— Work task —
A single number is required: the count of lines in the records below that contain the word "have".

[Stored items]

>>

-- pv_equiv track=rewrite | github.com/Jsundstrom0223/should_it_be_hyphenated | entry_parser.py | check_alt_forms
-- ===== SOURCE A (Python) =====
-- def check_alt_forms(search_term_chars, field_value):
--     """Check whether an entry's va, inf, or stems field contains a form of the search term.
--
--     Arguments:
--     search_term: The search term used in the API call (an element of the compound).
--     field_value: The va, inf, or stems field of an entry.
--
--     Returns:
--     match: A boolean value. True means that the search term is a variant, inflection, or
--     stem of an open or hyphenated compound.
--     """
--     match = False
--     splitters = [" ", "-"]
--     for splitter in splitters:
--         if not match:
--             for i, _ in enumerate(search_term_chars):
--                 first_ele = "".join(search_term_chars[: i+1])
--                 second_ele = "".join(search_term_chars[i + 1:])
--                 both = first_ele + splitter + second_ele
--                 if both == field_value:
--                     match = True
--
--     return match
-- ===== SOURCE B (Python) =====
-- def check_alt_forms(search_term_chars, field_value):
--     """O(n) check: field_value must be the joined term with one ' ' or '-'
--     inserted at an element boundary (after at least one element)."""
--     full = "".join(search_term_chars)
--     m = len(full)
--     if len(field_value) != m + 1:
--         return False
--     # lo = longest common prefix of field_value and full
--     lo = 0
--     for x, y in zip(field_value, full):
--         if x != y:
--             break
--         lo += 1
--     # hi = longest common suffix of field_value and full
--     hi = 0
--     for x, y in zip(reversed(field_value), reversed(full)):
--         if x != y:
--             break
--         hi += 1
--     # an insertion at offset k yields field_value iff m - hi <= k <= lo
--     k = 0
--     for part in search_term_chars:
--         k += len(part)
--         if m - hi <= k <= lo and field_value[k] in " -":
--             return True
--     return False
-- ===== Notes on version B (the rewrite author's own statement) =====
-- stated objective: faster
-- what changed: Replaced the try-every-split-point-and-splitter rebuild (joining prefix and suffix strings for each position) by a single-pass check: length must be m+1, compute the longest common prefix/suffix with the joined term once, then each boundary is tested in O(1).
import Mathlib
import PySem

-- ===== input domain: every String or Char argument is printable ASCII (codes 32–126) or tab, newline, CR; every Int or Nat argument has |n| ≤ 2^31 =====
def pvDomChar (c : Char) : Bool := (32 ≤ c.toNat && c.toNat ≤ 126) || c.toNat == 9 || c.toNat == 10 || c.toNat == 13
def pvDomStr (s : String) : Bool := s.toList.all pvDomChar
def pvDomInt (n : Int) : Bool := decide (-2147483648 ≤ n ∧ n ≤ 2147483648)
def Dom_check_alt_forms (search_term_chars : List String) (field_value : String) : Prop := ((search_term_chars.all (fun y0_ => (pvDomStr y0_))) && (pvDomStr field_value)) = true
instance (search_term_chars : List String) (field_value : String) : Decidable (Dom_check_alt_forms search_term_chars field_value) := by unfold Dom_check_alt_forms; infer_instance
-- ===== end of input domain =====

-- B replaces A's rebuild-a-candidate-per-split-point-and-splitter scan by one pass:
-- a length check, one longest-common-prefix/suffix computation, then an O(1) test
-- per element boundary (objective: faster).

-- ===== PORT A =====
def check_alt_forms (search_term_chars : List String) (field_value : String) : Bool :=
  -- match = False; for splitter in [" ", "-"]: if not match: for i, _ in enumerate(...): ...
  let splitters : List String := [" ", "-"]
  splitters.foldl (fun mtch splitter =>
    if mtch = false then
      (PySem.List.enumerate search_term_chars).foldl (fun m p =>
        let first_ele := PySem.Str.join "" (PySem.List.slice search_term_chars none (some (p.1 + 1)))
        let second_ele := PySem.Str.join "" (PySem.List.slice search_term_chars (some (p.1 + 1)) none)
        let both := first_ele ++ splitter ++ second_ele
        if both == field_value then true else m) mtch
    else mtch) false

-- ===== PORT B =====
-- helper for B: longest common prefix length (the zip/break loops of Source B)
def pvLcp : List Char → List Char → Nat
  | x :: a, y :: b => if x = y then pvLcp a b + 1 else 0
  | _, _ => 0

-- helper for B: the final boundary loop of Source B (k is the running offset)
def pvBoundaryLoop (parts : List String) (k m lo hi : Nat) (f : List Char) : Bool :=
  match parts with
  | [] => false
  | p :: rest =>
    let k' := k + p.toList.length
    if decide (m - hi ≤ k') && decide (k' ≤ lo) && (f[k']?.any fun c => c == ' ' || c == '-') then
      true
    else pvBoundaryLoop rest k' m lo hi f

def check_alt_forms_alt (search_term_chars : List String) (field_value : String) : Bool :=
  let full := (search_term_chars.map String.toList).flatten   -- "".join(search_term_chars), as code points
  let m := full.length
  let f := field_value.toList
  if f.length ≠ m + 1 then false
  else
    let lo := pvLcp f full
    let hi := pvLcp f.reverse full.reverse
    pvBoundaryLoop search_term_chars 0 m lo hi f

-- ===== PRECONDITION & SPEC =====
def Spec_check_alt_forms (search_term_chars : List String) (field_value : String) (out : Bool) : Prop := out = check_alt_forms_alt search_term_chars field_value
instance (search_term_chars : List String) (field_value : String) (out : Bool) : Decidable (Spec_check_alt_forms search_term_chars field_value out) := by unfold Spec_check_alt_forms; infer_instance

-- ===== CLAIM (what is proved, stated in full; the proofs are below) =====
def Claim_equal_check_alt_forms : Prop := ∀ (search_term_chars : List String) (field_value : String), Dom_check_alt_forms search_term_chars field_value → Spec_check_alt_forms search_term_chars field_value (check_alt_forms search_term_chars field_value)

-- ===== LEMMAS AND PROOFS =====

-- cumulative code-point length of the first t elements
def pvCum (chars : List String) (t : Nat) : Nat :=
  ((((chars.map String.toList).take t)).flatten).length

-- the inner for-loop of A for one splitter, as an `any`
def pvInner (chars : List String) (fv s : String) : Bool :=
  (PySem.List.enumerate chars).any fun p =>
    PySem.Str.join "" (PySem.List.slice chars none (some (p.1 + 1))) ++ s
      ++ PySem.Str.join "" (PySem.List.slice chars (some (p.1 + 1)) none) == fv

lemma pvJoin_nil_flatten (ls : List (List Char)) : PySem.Chars.join [] ls = ls.flatten := by
  show [].intercalate ls = ls.flatten
  induction ls with
  | nil => simp [List.intercalate]
  | cons a t ih => cases t with
    | nil => simp [List.intercalate]
    | cons b u => simp only [List.intercalate, List.intersperse] at *; simp_all

lemma pvStrJoin_toList (l : List String) :
    (PySem.Str.join "" l).toList = (l.map String.toList).flatten := by
  rw [PySem.Str.toList_join]
  have h : ("" : String).toList = [] := rfl
  rw [h, pvJoin_nil_flatten]

lemma pvTakeFlatten {α : Type} (L : List (List α)) (t : Nat) :
    (L.take t).flatten = L.flatten.take ((L.take t).flatten).length := by
  conv_rhs => rw [show L.flatten = (L.take t).flatten ++ (L.drop t).flatten by
    rw [← List.flatten_append, List.take_append_drop]]
  rw [List.take_left]

lemma pvDropFlatten {α : Type} (L : List (List α)) (t : Nat) :
    (L.drop t).flatten = L.flatten.drop ((L.take t).flatten).length := by
  conv_rhs => rw [show L.flatten = (L.take t).flatten ++ (L.drop t).flatten by
    rw [← List.flatten_append, List.take_append_drop]]
  rw [List.drop_left]

lemma pvCum_le (chars : List String) (t : Nat) :
    pvCum chars t ≤ ((chars.map String.toList).flatten).length := by
  rw [pvCum]
  conv_rhs => rw [show (chars.map String.toList).flatten
      = ((chars.map String.toList).take t).flatten ++ ((chars.map String.toList).drop t).flatten by
    rw [← List.flatten_append, List.take_append_drop]]
  rw [List.length_append]
  omega

lemma pvFoldl_if_any {α : Type} (p : α → Bool) (xs : List α) (b : Bool) :
    xs.foldl (fun m x => if p x then true else m) b = (b || xs.any p) := by
  induction xs generalizing b with
  | nil => simp
  | cons x xs ih =>
    rw [List.foldl_cons, ih]
    by_cases h : p x = true <;> simp [h]

lemma pvIteOr (a b : Bool) : (if a = false then (a || b) else a) = (a || b) := by
  cases a <;> simp

-- one candidate comparison of A, stated over code points
lemma pvBuild (chars : List String) (fv s : String) (i : Nat) :
    (PySem.Str.join "" (PySem.List.slice chars none (some ((i:Int) + 1)))
      ++ s ++ PySem.Str.join "" (PySem.List.slice chars (some ((i:Int) + 1)) none) == fv) = true
    ↔ ((chars.map String.toList).flatten).take (pvCum chars (i+1)) ++ s.toList
        ++ ((chars.map String.toList).flatten).drop (pvCum chars (i+1)) = fv.toList := by
  rw [beq_iff_eq]
  have hc : ((i:Int) + 1) = (((i+1 : Nat)) : Int) := by push_cast; ring
  rw [hc, PySem.List.slice_to_natCast, PySem.List.slice_from_natCast]
  constructor
  · intro h
    have h2 := congrArg String.toList h
    rw [String.toList_append, String.toList_append, pvStrJoin_toList, pvStrJoin_toList,
      List.map_take, List.map_drop, pvTakeFlatten, pvDropFlatten] at h2
    rw [pvCum]
    exact h2
  · intro h
    apply String.toList_injective
    rw [String.toList_append, String.toList_append, pvStrJoin_toList, pvStrJoin_toList,
      List.map_take, List.map_drop, pvTakeFlatten, pvDropFlatten]
    rw [pvCum] at h
    exact h

lemma pvA_eq_or (chars : List String) (fv : String) :
    check_alt_forms chars fv = (pvInner chars fv " " || pvInner chars fv "-") := by
  unfold check_alt_forms pvInner
  rw [List.foldl_cons, List.foldl_cons, List.foldl_nil]
  simp only [pvFoldl_if_any, Bool.false_or, if_true]
  rw [pvIteOr]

<<

— Task output —
3